FACT-AI-project

The project for the FACT-AI MSc course at UvA. Follow instructions below to run the FACT-AI-project FairLISA code. You can assume that if certain parameters aren't specified in the run commands or in our paper that we used the default ones defined in the code.

Datasets

MovieLens1M:

Download the zip file: https://grouplens.org/datasets/movielens/1m/

Make sure your MovieLens1M data is in:

data/ml-1m/movies.dat
data/ml-1m/ratings.dat
data/ml-1m/users.dat

PISA2015:

Under "SAS (TM) Data Files (compressed)" or under "SPSS (TM) Data Files (compressed)": https://www.oecd.org/pisa/data/2015database/

Download both the "Student questionnaire data file" and the "Cognitive item data file".

Make sure your PISA2015 data is in:

data/pisa2015/PUF_SAS_COMBINED_CMB_STU_COG/cy6_ms_cmb_stu_cog.sas7bdat
data/pisa2015/PUF_SAS_COMBINED_CMB_STU_QQQ/cy6_ms_cmb_stu_qqq.sas7bdat
data/pisa2015/PUF_SAS_COMBINED_CMB_STU_QQQ/cy6_ms_cmb_stu_qq2.sas7bdat

Or:

data/pisa2015/PUF_SPSS_COMBINED_CMB_STU_COG/CY6_MS_CMB_STU_COG.sav
data/pisa2015/PUF_SPSS_COMBINED_CMB_STU_QQQ/CY6_MS_CMB_STU_QQQ.sav
data/pisa2015/PUF_SPSS_COMBINED_CMB_STU_QQQ/CY6_MS_CMB_STU_QQ2.sav

Run if you want to create the directories for ease:

python setup_directories.py

Preprocessing datasets:

python preprocess_dataset_movielens.py

Recommender Systems (MovieLens1M)

User models

By default, use the explicit feedback scenario:

Train PMF (explicit)

python pmf_explicit.py

Train PMF (implicit)

pmf_explicit.py will train the model, pmf_embeddings.py will save the embeddings to .csv which is only needed for implicit feedback due to our setup

Binarize threshold 1:

python pmf_explicit.py -IMPLICIT True

python pmf_embeddings.py

Binarize threshold 3:

python pmf_explicit.py -IMPLICIT True -BINARIZATION_THRESHOLD 3

python pmf_embeddings.py -BINARIZATION_THRESHOLD 3

Train NCF (explicit)

python ncf_explicit.py

Train NCF (implicit)

Binarize threshold 1:

python ncf.py

python ncf_embeddings.py

Binarize threshold 3:

python ncf.py -BINARIZATION_THRESHOLD 3

python ncf_embeddings.py -BINARIZATION_THRESHOLD 3

FairLISA (Single Run) - Recommender Systems (MovieLens1M)

Change RESULTS_FILENAME accordingly.
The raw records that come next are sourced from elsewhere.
-- pv_equiv track=rewrite | github.com/newkimjiwon/CodingTest | BAEKJOON/S4/2578번_빙고.py | solution
-- ===== SOURCE A (Python) =====
-- def solution(bingo, moderator):
--     bingo_Arr = []
--
--     left = []
--     right = []
--
--     # 1. 빙고가 나올 수 있는 경우의 수
--     for i in range(len(bingo)):
--         bingo_Arr.append(bingo[i])
--
--         left.append(bingo[i][i])
--         right.append(bingo[i][len(bingo) - 1 - i])
--
--         tem = []
--         for j in range(len(bingo)):
--             tem.append(bingo[j][i])
--
--         bingo_Arr.append(tem)
--
--     bingo_Arr.append(left)
--     bingo_Arr.append(right)
--
--     # 2. 숫자를 부르면 확인 시작
--     called = set()  # 부른 숫자 저장
--     count = 0
--
--     # 사회자가 숫자를 하나씩 부름
--     for i in range(5):
--         for j in range(5):
--             count += 1
--             called.add(moderator[i][j])
--
--             # 빙고 줄이 몇 개인지 계산
--             bingo_count = 0
--             for line in bingo_Arr:
--                 line_complete = True  # 이 줄이 완성됐는지 여부
--                 for num in line:
--                     if num not in called:
--                         line_complete = False
--                         break  # 하나라도 안 불린 숫자가 있으면 종료
--                 if line_complete:
--                     bingo_count += 1
--
--             # 3줄 이상이면 즉시 종료
--             if bingo_count >= 3:
--                 return count
--
--     return count
-- ===== SOURCE B (Python) =====
-- def solution(bingo, moderator):
--     n = len(bingo)
--     lines = []
--     for i in range(n):
--         lines.append(bingo[i])
--         lines.append([row[i] for row in bingo])
--     lines.append([bingo[i][i] for i in range(n)])
--     lines.append([bingo[i][n - 1 - i] for i in range(n)])
--
--     # map each value to the ids of the lines containing it (once per occurrence)
--     line_ids = {}
--     for lid, line in enumerate(lines):
--         for v in line:
--             line_ids.setdefault(v, []).append(lid)
--
--     remaining = [len(line) for line in lines]
--     bingo_count = 0
--     seen = set()
--     count = 0
--     for i in range(5):
--         for j in range(5):
--             count += 1
--             v = moderator[i][j]
--             if v not in seen:
--                 seen.add(v)
--                 for lid in line_ids.get(v, ()):
--                     remaining[lid] -= 1
--                     if remaining[lid] == 0:
--                         bingo_count += 1
--             if bingo_count >= 3:
--                 return count
--     return count
-- ===== Notes on version B (the rewrite author's own statement) =====
-- stated objective: alternative
-- what changed: Instead of re-scanning every bingo line after each called number, B precomputes a dict mapping each board value to the ids of the lines containing it plus a remaining-cells counter per line, and maintains a running bingo count that grows when a counter hits zero.
import Mathlib
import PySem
Results will be appended to this file.

Default parameters:

(Explicit only) For NCF_MODEL_PATH we use ncf_models_explicit/ncf_model_explicit_emb_16_epoch_30.pth because it performed best on the validation set

(Explicit only) For PMF_MODEL_PATH we use pmf_models/pmf_model_explicit_emb_16_epoch_80.pth because it performed best on the validation set

MISSING_RATIO is set to 0.2 by default.

You can specify the user model MODEL as either PMF or NCF.

Lambdas are LAMBDA_1 1 LAMBDA_2 20 LAMBDA_3 10 by default for FairLISA.
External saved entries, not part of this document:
-- pv_equiv track=rewrite | github.com/raven-dev-ops/ETL-Identity-Data-Ruleset-Engine | src/etl_identity_engine/quality/exceptions.py | extract_exception_rows
-- ===== SOURCE A (Python) =====
-- def extract_exception_rows(rows: list[dict[str, str]]) -> dict[str, list[dict[str, str]]]:
--     invalid_dobs: list[dict[str, str]] = []
--     malformed_phones: list[dict[str, str]] = []
--     normalization_failures: list[dict[str, str]] = []
--
--     for row in rows:
--         record_context = {
--             "source_record_id": row.get("source_record_id", ""),
--             "person_entity_id": row.get("person_entity_id", ""),
--             "source_system": row.get("source_system", ""),
--         }
--
--         raw_dob = row.get("dob", "").strip()
--         canonical_dob = row.get("canonical_dob", "").strip()
--         if raw_dob and not canonical_dob:
--             invalid_dobs.append(
--                 {
--                     **record_context,
--                     "field_name": "dob",
--                     "raw_value": raw_dob,
--                     "canonical_value": canonical_dob,
--                     "reason_code": "invalid_dob",
--                 }
--             )
--
--         raw_phone = row.get("phone", "").strip()
--         canonical_phone = row.get("canonical_phone", "").strip()
--         canonical_phone_digits = "".join(ch for ch in canonical_phone if ch.isdigit())
--         if raw_phone and len(canonical_phone_digits) != 10:
--             malformed_phones.append(
--                 {
--                     **record_context,
--                     "field_name": "phone",
--                     "raw_value": raw_phone,
--                     "canonical_value": canonical_phone,
--                     "reason_code": "malformed_phone",
--                 }
--             )
--
--         raw_name = " ".join(
--             part.strip() for part in (row.get("first_name", ""), row.get("last_name", "")) if part.strip()
--         )
--         if raw_name and not row.get("canonical_name", "").strip():
--             normalization_failures.append(
--                 {
--                     **record_context,
--                     "field_name": "canonical_name",
--                     "raw_value": raw_name,
--                     "canonical_value": row.get("canonical_name", ""),
--                     "reason_code": "canonical_name_blank",
--                 }
--             )
--
--         raw_address = row.get("address", "").strip()
--         if raw_address and not row.get("canonical_address", "").strip():
--             normalization_failures.append(
--                 {
--                     **record_context,
--                     "field_name": "canonical_address",
--                     "raw_value": raw_address,
--                     "canonical_value": row.get("canonical_address", ""),
--                     "reason_code": "canonical_address_blank",
--                 }
--             )
--
--     return {
--         "invalid_dobs": invalid_dobs,
--         "malformed_phones": malformed_phones,
--         "normalization_failures": normalization_failures,
--     }
-- ===== SOURCE B (Python) =====
-- # Three independent passes over rows (one per exception category) instead of one interleaved loop.
--
-- def _context(row):
--     return {
--         "source_record_id": row.get("source_record_id", ""),
--         "person_entity_id": row.get("person_entity_id", ""),
--         "source_system": row.get("source_system", ""),
--     }
--
--
-- def _dob_exception(row):
--     raw = row.get("dob", "").strip()
--     canon = row.get("canonical_dob", "").strip()
--     if raw and not canon:
--         return {**_context(row), "field_name": "dob", "raw_value": raw,
--                 "canonical_value": canon, "reason_code": "invalid_dob"}
--     return None
--
--
-- def _phone_exception(row):
--     raw = row.get("phone", "").strip()
--     canon = row.get("canonical_phone", "").strip()
--     if raw and sum(ch.isdigit() for ch in canon) != 10:
--         return {**_context(row), "field_name": "phone", "raw_value": raw,
--                 "canonical_value": canon, "reason_code": "malformed_phone"}
--     return None
--
--
-- def _name_exception(row):
--     parts = [p.strip() for p in (row.get("first_name", ""), row.get("last_name", "")) if p.strip()]
--     raw = " ".join(parts)
--     if raw and not row.get("canonical_name", "").strip():
--         return {**_context(row), "field_name": "canonical_name", "raw_value": raw,
--                 "canonical_value": row.get("canonical_name", ""), "reason_code": "canonical_name_blank"}
--     return None
--
--
-- def _address_exception(row):
--     raw = row.get("address", "").strip()
--     if raw and not row.get("canonical_address", "").strip():
--         return {**_context(row), "field_name": "canonical_address", "raw_value": raw,
--                 "canonical_value": row.get("canonical_address", ""), "reason_code": "canonical_address_blank"}
--     return None
--
--
-- def extract_exception_rows(rows):
--     return {
--         "invalid_dobs": [e for r in rows for e in (_dob_exception(r),) if e is not None],
--         "malformed_phones": [e for r in rows for e in (_phone_exception(r),) if e is not None],
--         "normalization_failures": [e for r in rows
--                                    for e in (_name_exception(r), _address_exception(r))
--                                    if e is not None],
--     }
-- ===== Notes on version B (the rewrite author's own statement) =====
-- stated objective: simpler
-- what changed: Replaces the single interleaved loop mutating three accumulator lists with three independent passes over rows (a filter-map per category, with the normalization pass flattening the per-row name-then-address entries), each built by a small per-row helper returning the record or None.
import Mathlib
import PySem

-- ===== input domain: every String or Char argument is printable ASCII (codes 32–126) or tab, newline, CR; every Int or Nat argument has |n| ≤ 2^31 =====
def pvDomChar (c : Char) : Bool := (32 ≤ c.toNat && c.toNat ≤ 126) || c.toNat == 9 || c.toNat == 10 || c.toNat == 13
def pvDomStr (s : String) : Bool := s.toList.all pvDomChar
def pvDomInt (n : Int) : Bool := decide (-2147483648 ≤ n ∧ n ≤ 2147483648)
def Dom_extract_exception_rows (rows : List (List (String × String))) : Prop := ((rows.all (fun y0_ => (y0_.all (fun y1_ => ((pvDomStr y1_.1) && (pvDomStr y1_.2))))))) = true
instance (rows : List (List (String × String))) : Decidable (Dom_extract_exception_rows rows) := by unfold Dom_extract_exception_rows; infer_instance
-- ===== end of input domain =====

-- B is a different decomposition of A (three independent passes, one per category, instead of one
-- interleaved loop with three accumulators); same return value, no speed claim.

-- ===== PORT A =====
-- row.get(k, "") on the association list (first match, "" if absent); used by both ports like Python's dict.get
def pvGet (row : List (String × String)) (k : String) : String :=
  ((row.find? (fun p => p.1 == k)).map Prod.snd).getD ""

-- the body of A's single for-loop over rows, threading the three accumulator lists
def pvStepA (st : List (List (String × String)) × List (List (String × String)) × List (List (String × String)))
    (row : List (String × String)) :
    List (List (String × String)) × List (List (String × String)) × List (List (String × String)) :=
  let inv := st.1
  let mal := st.2.1
  let norm := st.2.2
  let ctx : List (String × String) :=
    [("source_record_id", pvGet row "source_record_id"),
     ("person_entity_id", pvGet row "person_entity_id"),
     ("source_system", pvGet row "source_system")]
  let raw_dob := PySem.Str.strip (pvGet row "dob")
  let canonical_dob := PySem.Str.strip (pvGet row "canonical_dob")
  let inv := if raw_dob ≠ "" ∧ canonical_dob = "" then
      inv ++ [ctx ++ [("field_name", "dob"), ("raw_value", raw_dob),
                      ("canonical_value", canonical_dob), ("reason_code", "invalid_dob")]]
    else inv
  let raw_phone := PySem.Str.strip (pvGet row "phone")
  let canonical_phone := PySem.Str.strip (pvGet row "canonical_phone")
  -- "".join(ch for ch in canonical_phone if ch.isdigit()) kept as its character list
  let canonical_phone_digits := canonical_phone.toList.filter (fun c => PySem.Chars.isdigit c)
  let mal := if raw_phone ≠ "" ∧ canonical_phone_digits.length ≠ 10 then
      mal ++ [ctx ++ [("field_name", "phone"), ("raw_value", raw_phone),
                      ("canonical_value", canonical_phone), ("reason_code", "malformed_phone")]]
    else mal
  let raw_name := PySem.Str.join " "
    (([pvGet row "first_name", pvGet row "last_name"].map PySem.Str.strip).filter (fun p => p ≠ ""))
  let norm := if raw_name ≠ "" ∧ PySem.Str.strip (pvGet row "canonical_name") = "" then
      norm ++ [ctx ++ [("field_name", "canonical_name"), ("raw_value", raw_name),
                       ("canonical_value", pvGet row "canonical_name"), ("reason_code", "canonical_name_blank")]]
    else norm
  let raw_address := PySem.Str.strip (pvGet row "address")
  let norm := if raw_address ≠ "" ∧ PySem.Str.strip (pvGet row "canonical_address") = "" then
      norm ++ [ctx ++ [("field_name", "canonical_address"), ("raw_value", raw_address),
                       ("canonical_value", pvGet row "canonical_address"), ("reason_code", "canonical_address_blank")]]
    else norm
  (inv, mal, norm)

def extract_exception_rows (rows : List (List (String × String))) : List (String × List (List (String × String))) :=
  let st := rows.foldl pvStepA ([], [], [])
  [("invalid_dobs", st.1), ("malformed_phones", st.2.1), ("normalization_failures", st.2.2)]

-- ===== PORT B =====
def pvCtxB (row : List (String × String)) : List (String × String) :=
  [("source_record_id", pvGet row "source_record_id"),
   ("person_entity_id", pvGet row "person_entity_id"),
   ("source_system", pvGet row "source_system")]

def pvDobExc? (row : List (String × String)) : Option (List (String × String)) :=
  let raw := PySem.Str.strip (pvGet row "dob")
  let canon := PySem.Str.strip (pvGet row "canonical_dob")
  if raw ≠ "" ∧ canon = "" then
    some (pvCtxB row ++ [("field_name", "dob"), ("raw_value", raw),
                         ("canonical_value", canon), ("reason_code", "invalid_dob")])
  else none

def pvPhoneExc? (row : List (String × String)) : Option (List (String × String)) :=
  let raw := PySem.Str.strip (pvGet row "phone")
  let canon := PySem.Str.strip (pvGet row "canonical_phone")
  -- sum(ch.isdigit() for ch in canon)
  if raw ≠ "" ∧ canon.toList.countP (fun c => PySem.Chars.isdigit c) ≠ 10 then
    some (pvCtxB row ++ [("field_name", "phone"), ("raw_value", raw),
                         ("canonical_value", canon), ("reason_code", "malformed_phone")])
  else none

def pvNameExc? (row : List (String × String)) : Option (List (String × String)) :=
  let parts := ([pvGet row "first_name", pvGet row "last_name"].map PySem.Str.strip).filter (fun p => p ≠ "")
  let raw := PySem.Str.join " " parts
  if raw ≠ "" ∧ PySem.Str.strip (pvGet row "canonical_name") = "" then
    some (pvCtxB row ++ [("field_name", "canonical_name"), ("raw_value", raw),
                         ("canonical_value", pvGet row "canonical_name"), ("reason_code", "canonical_name_blank")])
  else none

def pvAddrExc? (row : List (String × String)) : Option (List (String × String)) :=
  let raw := PySem.Str.strip (pvGet row "address")
  if raw ≠ "" ∧ PySem.Str.strip (pvGet row "canonical_address") = "" then
    some (pvCtxB row ++ [("field_name", "canonical_address"), ("raw_value", raw),
                         ("canonical_value", pvGet row "canonical_address"), ("reason_code", "canonical_address_blank")])
  else none

def extract_exception_rows_alt (rows : List (List (String × String))) : List (String × List (List (String × String))) :=
  [("invalid_dobs", rows.flatMap (fun r => (pvDobExc? r).toList)),
   ("malformed_phones", rows.flatMap (fun r => (pvPhoneExc? r).toList)),
   ("normalization_failures", rows.flatMap (fun r => (pvNameExc? r).toList ++ (pvAddrExc? r).toList))]

-- ===== PRECONDITION & SPEC =====
def Spec_extract_exception_rows (rows : List (List (String × String))) (out : List (String × List (List (String × String)))) : Prop := out = extract_exception_rows_alt rows
instance (rows : List (List (String × String))) (out : List (String × List (List (String × String)))) : Decidable (Spec_extract_exception_rows rows out) := by unfold Spec_extract_exception_rows; infer_instance

-- ===== CLAIM (what is proved, stated in full; the proofs are below) =====
def Claim_equal_extract_exception_rows : Prop := ∀ (rows : List (List (String × String))), Dom_extract_exception_rows rows → Spec_extract_exception_rows rows (extract_exception_rows rows)

-- ===== LEMMAS AND PROOFS =====
-- one iteration of A's loop appends exactly B's per-row entries to the three accumulators
lemma pvStepA_eq (inv mal norm : List (List (String × String))) (row : List (String × String)) :
    pvStepA (inv, mal, norm) row =
      (inv ++ (pvDobExc? row).toList, mal ++ (pvPhoneExc? row).toList,
       norm ++ ((pvNameExc? row).toList ++ (pvAddrExc? row).toList)) := by
  simp only [pvStepA, pvDobExc?, pvPhoneExc?, pvNameExc?, pvAddrExc?, pvCtxB,
    List.countP_eq_length_filter]
  split_ifs <;> simp

-- A's fold, started from arbitrary accumulators, produces B's three passes appended to them
lemma pvFoldA_eq (rows : List (List (String × String))) (inv mal norm : List (List (String × String))) :
    rows.foldl pvStepA (inv, mal, norm) =
      (inv ++ rows.flatMap (fun r => (pvDobExc? r).toList),
       mal ++ rows.flatMap (fun r => (pvPhoneExc? r).toList),
       norm ++ rows.flatMap (fun r => (pvNameExc? r).toList ++ (pvAddrExc? r).toList)) := by
  induction rows generalizing inv mal norm with
  | nil => simp
  | cons r rs ih =>
    simp only [List.foldl_cons, pvStepA_eq, ih, List.flatMap_cons, List.append_assoc]

-- ===== VERDICT (by name: the statement is the Claim_ definition above) =====
theorem extract_exception_rows_spec : Claim_equal_extract_exception_rows := by
  intro rows _
  unfold Spec_extract_exception_rows extract_exception_rows extract_exception_rows_alt
  simp [pvFoldA_eq]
You can change ORIGIN to True to skip Filter training and get Origin results.

You can set LAMBDA_3 to 0 for ComFair.

You can change the SEED.

(Implicit only) You should set BINARIZE_THRESHOLD to 1 or 3 or any other (between 1 and 5) depending what you used to train the implicit user models

Run:

python LISA_explicit.py -USE_TEST_DATA True -SAVE_RES_TO_TXT True -RESULTS_FILENAME "ml_explicit_single_run_results"

python LISA_implicit.py -BINARIZE_THRESHOLD 1 -USE_TEST_DATA True -SAVE_RES_TO_TXT True -RESULTS_FILENAME "ml_implicit_single_run_results"

FairLISA Batched Experiments - Recommender Systems (MovieLens1M)

Results are placed in ml_experiments_results.

Missing ratios experiments will run for PMF and NCF all mising ratios and apply all three fairness frameworks ComFair, FairLISA, Origin.

Lambdas experiments will run for PMF and NCF mising ratio 0.4 and apply all three fairness frameworks ComFair, FairLISA, Origin while fixing one labmda (at 0 or 15) and varying the other (0, 5, 10, 15)

All experiments marked with MAIN reproduce the FairLISA paper's results. EXTRA means the experiments go beyond the original paper. The tables and plots in our main text come from MAIN experiments.